[Dataset entries]
_ _ _ _

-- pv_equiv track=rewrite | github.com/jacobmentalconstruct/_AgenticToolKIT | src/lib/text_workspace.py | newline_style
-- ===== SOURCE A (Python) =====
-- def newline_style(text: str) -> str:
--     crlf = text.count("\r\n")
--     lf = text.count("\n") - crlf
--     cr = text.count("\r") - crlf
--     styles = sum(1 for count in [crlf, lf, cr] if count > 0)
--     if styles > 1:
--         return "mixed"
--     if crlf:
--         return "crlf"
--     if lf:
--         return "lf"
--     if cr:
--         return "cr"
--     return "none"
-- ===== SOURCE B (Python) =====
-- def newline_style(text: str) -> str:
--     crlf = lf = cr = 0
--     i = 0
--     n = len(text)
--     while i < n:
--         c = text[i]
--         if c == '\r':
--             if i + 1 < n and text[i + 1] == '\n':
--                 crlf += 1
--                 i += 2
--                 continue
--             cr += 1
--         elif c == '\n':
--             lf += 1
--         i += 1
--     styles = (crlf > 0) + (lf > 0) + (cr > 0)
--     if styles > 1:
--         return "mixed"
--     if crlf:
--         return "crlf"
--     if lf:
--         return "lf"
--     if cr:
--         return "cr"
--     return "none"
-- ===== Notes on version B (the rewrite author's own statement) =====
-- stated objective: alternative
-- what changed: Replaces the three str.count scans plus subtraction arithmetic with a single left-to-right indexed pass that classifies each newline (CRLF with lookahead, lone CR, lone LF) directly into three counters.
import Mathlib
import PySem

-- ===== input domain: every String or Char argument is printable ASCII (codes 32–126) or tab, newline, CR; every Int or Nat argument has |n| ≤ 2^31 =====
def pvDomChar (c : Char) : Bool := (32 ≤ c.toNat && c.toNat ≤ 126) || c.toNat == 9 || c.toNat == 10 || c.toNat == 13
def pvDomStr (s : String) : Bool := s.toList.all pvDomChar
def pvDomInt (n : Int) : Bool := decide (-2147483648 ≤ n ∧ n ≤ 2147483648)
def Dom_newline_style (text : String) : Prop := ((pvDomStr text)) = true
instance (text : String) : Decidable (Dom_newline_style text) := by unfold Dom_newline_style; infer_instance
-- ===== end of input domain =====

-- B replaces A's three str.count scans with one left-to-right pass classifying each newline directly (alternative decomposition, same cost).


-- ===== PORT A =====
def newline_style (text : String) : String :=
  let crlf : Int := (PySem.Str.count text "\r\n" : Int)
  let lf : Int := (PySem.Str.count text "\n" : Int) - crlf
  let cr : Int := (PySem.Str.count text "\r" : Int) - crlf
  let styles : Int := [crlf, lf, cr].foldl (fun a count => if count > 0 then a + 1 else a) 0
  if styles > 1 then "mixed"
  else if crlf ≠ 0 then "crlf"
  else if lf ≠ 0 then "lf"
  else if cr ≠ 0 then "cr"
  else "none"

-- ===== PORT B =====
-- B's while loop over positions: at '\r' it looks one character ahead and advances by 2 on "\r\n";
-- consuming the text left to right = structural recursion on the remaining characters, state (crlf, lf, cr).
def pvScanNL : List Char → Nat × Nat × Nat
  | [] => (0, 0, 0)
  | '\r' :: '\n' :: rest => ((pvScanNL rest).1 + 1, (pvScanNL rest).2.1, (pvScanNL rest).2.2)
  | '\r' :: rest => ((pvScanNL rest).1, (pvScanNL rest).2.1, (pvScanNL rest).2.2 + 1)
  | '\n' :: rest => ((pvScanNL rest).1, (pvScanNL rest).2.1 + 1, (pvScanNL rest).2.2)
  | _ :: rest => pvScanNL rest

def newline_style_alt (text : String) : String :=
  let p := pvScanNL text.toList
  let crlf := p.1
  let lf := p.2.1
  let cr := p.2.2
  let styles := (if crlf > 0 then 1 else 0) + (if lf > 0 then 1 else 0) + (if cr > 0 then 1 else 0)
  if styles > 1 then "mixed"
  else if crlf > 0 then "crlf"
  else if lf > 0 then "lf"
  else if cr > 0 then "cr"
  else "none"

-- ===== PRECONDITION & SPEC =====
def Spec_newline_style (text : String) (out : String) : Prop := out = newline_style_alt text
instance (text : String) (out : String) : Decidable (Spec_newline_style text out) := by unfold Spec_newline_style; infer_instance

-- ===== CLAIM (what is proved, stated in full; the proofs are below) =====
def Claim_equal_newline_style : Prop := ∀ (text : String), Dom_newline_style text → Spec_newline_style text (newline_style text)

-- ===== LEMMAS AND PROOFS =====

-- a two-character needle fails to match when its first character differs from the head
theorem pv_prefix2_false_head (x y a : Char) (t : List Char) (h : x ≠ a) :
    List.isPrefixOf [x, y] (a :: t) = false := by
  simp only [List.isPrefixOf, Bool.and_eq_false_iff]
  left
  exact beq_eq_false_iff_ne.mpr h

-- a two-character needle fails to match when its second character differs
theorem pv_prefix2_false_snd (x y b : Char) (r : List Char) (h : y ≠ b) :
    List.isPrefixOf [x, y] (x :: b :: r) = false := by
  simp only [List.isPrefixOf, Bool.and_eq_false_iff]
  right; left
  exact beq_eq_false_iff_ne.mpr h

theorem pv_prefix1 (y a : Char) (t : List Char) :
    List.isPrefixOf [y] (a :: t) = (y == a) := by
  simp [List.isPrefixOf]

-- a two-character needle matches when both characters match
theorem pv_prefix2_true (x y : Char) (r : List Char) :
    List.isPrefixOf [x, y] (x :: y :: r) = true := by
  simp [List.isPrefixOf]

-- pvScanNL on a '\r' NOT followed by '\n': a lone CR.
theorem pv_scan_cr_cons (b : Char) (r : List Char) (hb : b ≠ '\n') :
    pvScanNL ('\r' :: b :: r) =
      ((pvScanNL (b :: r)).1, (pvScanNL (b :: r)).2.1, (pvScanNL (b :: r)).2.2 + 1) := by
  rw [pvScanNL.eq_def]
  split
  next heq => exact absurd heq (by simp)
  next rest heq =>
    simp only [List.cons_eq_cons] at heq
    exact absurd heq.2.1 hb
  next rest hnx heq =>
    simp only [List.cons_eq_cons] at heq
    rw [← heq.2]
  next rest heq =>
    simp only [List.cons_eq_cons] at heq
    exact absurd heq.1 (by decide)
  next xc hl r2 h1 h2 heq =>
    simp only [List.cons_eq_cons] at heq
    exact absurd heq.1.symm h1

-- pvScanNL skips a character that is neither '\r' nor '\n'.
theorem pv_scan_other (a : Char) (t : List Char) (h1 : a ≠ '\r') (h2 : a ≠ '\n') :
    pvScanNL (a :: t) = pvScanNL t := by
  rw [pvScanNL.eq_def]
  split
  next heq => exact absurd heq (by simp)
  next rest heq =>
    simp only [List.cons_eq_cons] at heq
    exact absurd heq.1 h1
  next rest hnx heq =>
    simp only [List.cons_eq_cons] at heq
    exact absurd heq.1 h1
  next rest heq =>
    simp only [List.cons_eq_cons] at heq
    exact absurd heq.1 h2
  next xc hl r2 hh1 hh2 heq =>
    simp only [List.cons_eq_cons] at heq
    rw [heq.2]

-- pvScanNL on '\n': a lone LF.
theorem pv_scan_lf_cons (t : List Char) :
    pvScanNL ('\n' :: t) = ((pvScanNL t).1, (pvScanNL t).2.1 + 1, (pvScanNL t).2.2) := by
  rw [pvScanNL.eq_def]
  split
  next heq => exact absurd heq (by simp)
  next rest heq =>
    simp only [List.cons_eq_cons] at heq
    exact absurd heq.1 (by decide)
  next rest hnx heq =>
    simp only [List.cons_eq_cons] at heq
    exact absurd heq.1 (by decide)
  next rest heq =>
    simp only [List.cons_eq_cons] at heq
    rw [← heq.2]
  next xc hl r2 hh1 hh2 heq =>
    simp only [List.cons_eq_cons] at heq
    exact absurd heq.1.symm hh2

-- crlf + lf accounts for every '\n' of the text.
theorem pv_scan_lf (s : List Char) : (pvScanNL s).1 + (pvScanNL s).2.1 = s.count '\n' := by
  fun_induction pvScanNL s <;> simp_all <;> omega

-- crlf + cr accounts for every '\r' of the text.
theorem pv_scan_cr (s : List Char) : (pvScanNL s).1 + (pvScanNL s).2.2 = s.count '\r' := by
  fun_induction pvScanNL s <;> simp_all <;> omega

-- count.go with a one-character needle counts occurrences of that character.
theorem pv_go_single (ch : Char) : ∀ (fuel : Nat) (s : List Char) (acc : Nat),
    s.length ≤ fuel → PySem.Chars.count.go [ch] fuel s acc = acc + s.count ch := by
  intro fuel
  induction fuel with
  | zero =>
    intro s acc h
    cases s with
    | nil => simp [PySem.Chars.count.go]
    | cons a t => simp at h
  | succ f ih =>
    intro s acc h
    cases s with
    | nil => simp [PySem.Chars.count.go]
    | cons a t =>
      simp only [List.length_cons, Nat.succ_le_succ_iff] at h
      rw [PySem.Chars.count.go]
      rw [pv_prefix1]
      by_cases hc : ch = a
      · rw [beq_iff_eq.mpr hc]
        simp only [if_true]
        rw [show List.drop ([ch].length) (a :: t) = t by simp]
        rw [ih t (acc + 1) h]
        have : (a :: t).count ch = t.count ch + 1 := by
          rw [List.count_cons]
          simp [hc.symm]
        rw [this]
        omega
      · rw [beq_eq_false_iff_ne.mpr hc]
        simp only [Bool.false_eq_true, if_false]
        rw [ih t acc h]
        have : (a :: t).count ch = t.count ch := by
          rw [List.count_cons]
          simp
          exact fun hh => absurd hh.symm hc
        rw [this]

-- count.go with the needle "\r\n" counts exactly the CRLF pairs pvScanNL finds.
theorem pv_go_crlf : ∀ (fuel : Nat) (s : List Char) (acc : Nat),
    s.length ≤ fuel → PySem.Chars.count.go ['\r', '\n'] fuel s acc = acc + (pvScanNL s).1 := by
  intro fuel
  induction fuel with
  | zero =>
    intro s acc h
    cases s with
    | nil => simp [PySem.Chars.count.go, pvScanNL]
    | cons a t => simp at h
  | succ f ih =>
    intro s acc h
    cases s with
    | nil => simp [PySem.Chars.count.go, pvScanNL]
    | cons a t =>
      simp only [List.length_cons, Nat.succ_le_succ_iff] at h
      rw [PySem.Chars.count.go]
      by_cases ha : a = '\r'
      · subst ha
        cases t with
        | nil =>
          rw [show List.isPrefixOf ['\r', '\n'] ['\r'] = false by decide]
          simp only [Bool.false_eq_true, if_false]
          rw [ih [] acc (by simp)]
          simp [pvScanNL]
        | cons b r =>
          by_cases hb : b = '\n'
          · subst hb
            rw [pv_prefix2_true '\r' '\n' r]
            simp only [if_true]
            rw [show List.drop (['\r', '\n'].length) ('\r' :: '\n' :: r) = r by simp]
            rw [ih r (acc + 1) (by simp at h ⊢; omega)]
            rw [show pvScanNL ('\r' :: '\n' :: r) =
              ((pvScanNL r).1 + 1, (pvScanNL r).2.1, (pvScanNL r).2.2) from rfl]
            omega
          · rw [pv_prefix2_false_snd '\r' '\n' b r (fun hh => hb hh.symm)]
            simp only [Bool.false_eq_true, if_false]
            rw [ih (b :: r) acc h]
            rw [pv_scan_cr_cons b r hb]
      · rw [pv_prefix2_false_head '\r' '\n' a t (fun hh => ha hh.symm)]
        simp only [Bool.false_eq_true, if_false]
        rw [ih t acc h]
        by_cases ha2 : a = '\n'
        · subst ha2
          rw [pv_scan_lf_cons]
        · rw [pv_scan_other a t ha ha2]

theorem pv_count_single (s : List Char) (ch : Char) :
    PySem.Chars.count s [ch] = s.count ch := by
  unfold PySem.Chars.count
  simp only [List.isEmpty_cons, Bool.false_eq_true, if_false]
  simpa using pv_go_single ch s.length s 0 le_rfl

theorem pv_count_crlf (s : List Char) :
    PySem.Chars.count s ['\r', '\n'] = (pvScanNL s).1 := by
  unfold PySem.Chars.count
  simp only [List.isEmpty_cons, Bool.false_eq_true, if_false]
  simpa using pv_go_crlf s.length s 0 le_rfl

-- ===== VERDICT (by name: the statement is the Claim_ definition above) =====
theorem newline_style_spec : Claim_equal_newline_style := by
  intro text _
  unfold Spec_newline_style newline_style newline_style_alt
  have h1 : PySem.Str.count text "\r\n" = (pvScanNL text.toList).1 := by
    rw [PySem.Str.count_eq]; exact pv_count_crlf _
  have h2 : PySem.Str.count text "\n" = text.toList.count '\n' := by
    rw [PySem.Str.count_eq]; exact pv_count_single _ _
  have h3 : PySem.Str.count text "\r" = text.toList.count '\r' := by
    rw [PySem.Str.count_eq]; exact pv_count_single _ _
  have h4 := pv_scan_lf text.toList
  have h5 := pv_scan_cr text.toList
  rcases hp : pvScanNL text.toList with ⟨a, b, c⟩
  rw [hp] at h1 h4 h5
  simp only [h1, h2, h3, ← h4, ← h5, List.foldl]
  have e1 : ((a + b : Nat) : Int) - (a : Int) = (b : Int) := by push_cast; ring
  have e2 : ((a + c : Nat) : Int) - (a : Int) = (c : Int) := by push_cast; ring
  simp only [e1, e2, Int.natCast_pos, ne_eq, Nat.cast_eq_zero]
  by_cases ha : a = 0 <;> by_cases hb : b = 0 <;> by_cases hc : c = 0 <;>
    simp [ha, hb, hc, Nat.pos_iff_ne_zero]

_ _ _ _

Assigned task ▸ Among the records above, a stretch begins at the line containing "simpa using pv_go_crlf s.length s 0 le_rfl" and ends at the line containing "have h1 : PySem.Str.count". Restate that stretch word for word, and nothing else.

Answer to the problem ▸
  simpa using pv_go_crlf s.length s 0 le_rfl

-- ===== VERDICT (by name: the statement is the Claim_ definition above) =====
theorem newline_style_spec : Claim_equal_newline_style := by
  intro text _
  unfold Spec_newline_style newline_style newline_style_alt
  have h1 : PySem.Str.count text "\r\n" = (pvScanNL text.toList).1 := by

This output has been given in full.